Other studies have used deep learning methods to identify LNC. Most of them have focused on human lncRNA identification [39, 40] and have used full or k-mer sequence data and other features, such as function annotation and dimensional representations [41], secondary structure and ORFs [42, 43], or nuclear location [44]. However, to the best of our knowledge, this is the first deep learning model that is capable of identifying LNC using frequency information solely.

The main advantage of employing a deep learning approach in comparison with other machine learning classifiers rely on the ability of the convolutional neural network to automatically extract the best features that allow achieving a good performance in the classification of the selected type of sequences. For this reason, it is very common that researchers employ existing successful architectures such as Inception V3 or Inception-Resnet V2 to perform classification tasks. However, many of these networks were conceived to perform classification on data with a large number of labels. Therefore, these architectures are very deep (i.e., have many layers) which translates into a more considerable complexity of the network and a more significant number of parameters to optimize and, therefore, larger training times. In this work, we built our convolutional deep learning classifier inspired by the inception modules which have proved to be very good to extract features from the image data. In our experiments, the four inception modules, along with the proposed convolutional and fully connected layers, allow us to achieve a good performance in the classification task using the computed sequences spectrograms.

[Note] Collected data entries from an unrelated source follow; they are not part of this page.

-- ===== PORT B =====
-- B's closed-form total: remaining-experiments count times the full-schedule sum,
-- plus one partial sum for the current experiment
def pvTotalB (arch : Int) (example_ : Int) (experiment : Int) (num_experiments : Int) : Int :=
  let per_run : Int := (pvSeeds.length : Int)
  let full : Int :=
    (((PySem.Dict.keys pvNumExamples).map
        (fun i => PySem.Dict.getD pvTimes i 0 * ((PySem.Dict.getD pvNumExamples i []).length : Int))).sum) * per_run
  let total0 : Int := max 0 (num_experiments - max experiment 0) * full
  if 0 ≤ experiment - 1 ∧ experiment - 1 < num_experiments then
    let t1 := total0 +
      ((((PySem.Dict.keys pvNumExamples).filter (fun i => decide (arch < i))).map
          (fun i => PySem.Dict.getD pvTimes i 0 * ((PySem.Dict.getD pvNumExamples i []).length : Int))).sum) * per_run
    if (PySem.Dict.get? pvNumExamples arch).isSome then
      t1 + ((PySem.List.slice (PySem.Dict.getD pvNumExamples arch []) (some (example_ - 1)) none).length : Int) *
            PySem.Dict.getD pvTimes arch 0 * per_run
    else t1
  else total0

-- B's formatting tail (days / hours / minutes by // and %)
def pvFmtB (total : Int) : String :=
  let days := PySem.Int.floordiv total 1440
  let rem := PySem.Int.mod total 1440
  let hours := PySem.Int.floordiv rem 60
  let minutes := PySem.Int.mod rem 60
  PySem.Int.toStr days ++ " days, " ++ PySem.Int.toStr hours ++ " hours, " ++ PySem.Int.toStr minutes ++ " minutes"

def get_time_left_alt (arch : Int) (example_ : Int) (experiment : Int) (num_experiments : Int) : String :=
  pvFmtB (pvTotalB arch example_ experiment num_experiments)

-- ===== PRECONDITION & SPEC =====
def Spec_get_time_left (arch : Int) (example_ : Int) (experiment : Int) (num_experiments : Int) (out : String) : Prop := out = get_time_left_alt arch example_ experiment num_experiments
instance (arch : Int) (example_ : Int) (experiment : Int) (num_experiments : Int) (out : String) : Decidable (Spec_get_time_left arch example_ experiment num_experiments out) := by unfold Spec_get_time_left; infer_instance

-- ===== CLAIM (what is proved, stated in full; the proofs are below) =====
def Claim_equal_get_time_left : Prop := ∀ (arch : Int) (example_ : Int) (experiment : Int) (num_experiments : Int), Dom_get_time_left arch example_ experiment num_experiments → Spec_get_time_left arch example_ experiment num_experiments (get_time_left arch example_ experiment num_experiments)

-- ===== LEMMAS AND PROOFS =====

-- a fold adding the constant c per element adds length * c in total
theorem pv_foldl_const_add (l : List Int) (c s : Int) :
    l.foldl (fun a _ => a + c) s = s + (l.length : Int) * c := by
  induction l generalizing s with
  | nil => simp
  | cons x xs ih => simp [List.foldl, ih]; ring

theorem pv_keys_eq : PySem.Dict.keys pvNumExamples = [1, 2, 3] := by decide

-- the amount A adds at the iteration j = experiment - 1
def pvEqAdd (arch example_ : Int) : Int :=
  ((((PySem.Dict.keys pvNumExamples).filter (fun i => decide (arch < i))).map
      (fun i => PySem.Dict.getD pvTimes i 0 * ((PySem.Dict.getD pvNumExamples i []).length : Int))).sum) * 3 +
  (if (PySem.Dict.get? pvNumExamples arch).isSome then
      ((PySem.List.slice (PySem.Dict.getD pvNumExamples arch []) (some (example_ - 1)) none).length : Int) *
        PySem.Dict.getD pvTimes arch 0 * 3
    else 0)

theorem pv_get?_none (arch : Int) (n1 : (1:Int) ≠ arch) (n2 : (2:Int) ≠ arch) (n3 : (3:Int) ≠ arch) :
    PySem.Dict.get? pvNumExamples arch = none := by
  have h : pvNumExamples = PySem.Dict.mk [(1, [1,2,3,4,5,6,7,8,9,10]), (2, [1,2,3,4,5]), (3, [1,2,3])] := by decide
  rw [h]
  simp [n1, n2, n3, PySem.Dict.get?]
-- ===== PRECONDITION & SPEC =====
def Spec_backtrack_golomb_py (order : Int) (max_length : Int) (out : Option (List Int)) : Prop := out = backtrack_golomb_py_alt order max_length
instance (order : Int) (max_length : Int) (out : Option (List Int)) : Decidable (Spec_backtrack_golomb_py order max_length out) := by unfold Spec_backtrack_golomb_py; infer_instance

-- ===== CLAIM (what is proved, stated in full; the proofs are below) =====
def Claim_equal_backtrack_golomb_py : Prop := ∀ (order : Int) (max_length : Int), Dom_backtrack_golomb_py order max_length → Spec_backtrack_golomb_py order max_length (backtrack_golomb_py order max_length)

-- ===== LEMMAS AND PROOFS =====

-- all pairwise differences marks[j] - marks[i] (i < j), in A's traversal order
def pvDiffList : List Int → List Int
  | [] => []
  | m :: tl => tl.map (fun x => x - m) ++ pvDiffList tl

-- sequential insertion with early failure on a repeat (shape of pvValidInner)
def pvScan (diffs : PySem.Set Int) : List Int → Option (PySem.Set Int)
  | [] => some diffs
  | d :: tl => if PySem.Set.contains diffs d then none else pvScan (PySem.Set.add diffs d) tl

theorem pvValidInner_eq_scan (mi : Int) (rest : List Int) (diffs : PySem.Set Int) :
    pvValidInner diffs mi rest = pvScan diffs (rest.map (fun x => x - mi)) := by
  induction rest generalizing diffs with
  | nil => rfl
  | cons mj tl ih => simp [pvValidInner, pvScan, ih]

While our results indicate a performance of around 80% accuracy for both classifiers that may be very useful for many applications regarding automatic detection of coding regions in DNA or the understanding of the relationships between LNC, PSD, and CDS sequences, we believe that this relative low accuracy is due to high similarity in the patterns of some sequences that are difficult to differentiate for the proposed network architecture. We believe that this value could be increased by others employing other deep learning architectures; however, that is a subject of future work. Additionally, it may be possible to generate deep learning models for the classification of other interesting functional genome sequences such as miRNA or snRNA. However, the dataset’s imbalance related to human genome overrepresentation remains an issue that will fade as nonhuman data becomes available.

5. Conclusion

We have presented a methodology for the classification of coding regions, long noncoding regions, and pseudogenes based on the use of GSP for converting the DNA nucleotide sequence into a graphical representation of the information contained in the DNA sequences which are later classified using a convolutional deep learning model. The obtained accuracy scores of 83% and 84% when classifying between CDS vs. LNC and CDS vs. PSD, respectively, indicate the feasibility of employing this methodology for the classification of these types of sequences.

Data Availability

The datasets and CNN model and weights used to support the findings of this study are available from the corresponding author upon request.

Conflicts of Interest

The authors declare that there are no conflicts of interest regarding the publication of this paper.

Acknowledgments

The authors thank the Science and Technology National Council (CONACYT) for scholarship support of RS, MHSC, and CETC (nos. 483669, 429399, and 429397), respectively. This study was supported for CONACYT Grant Basic-Sciences (no. 252465).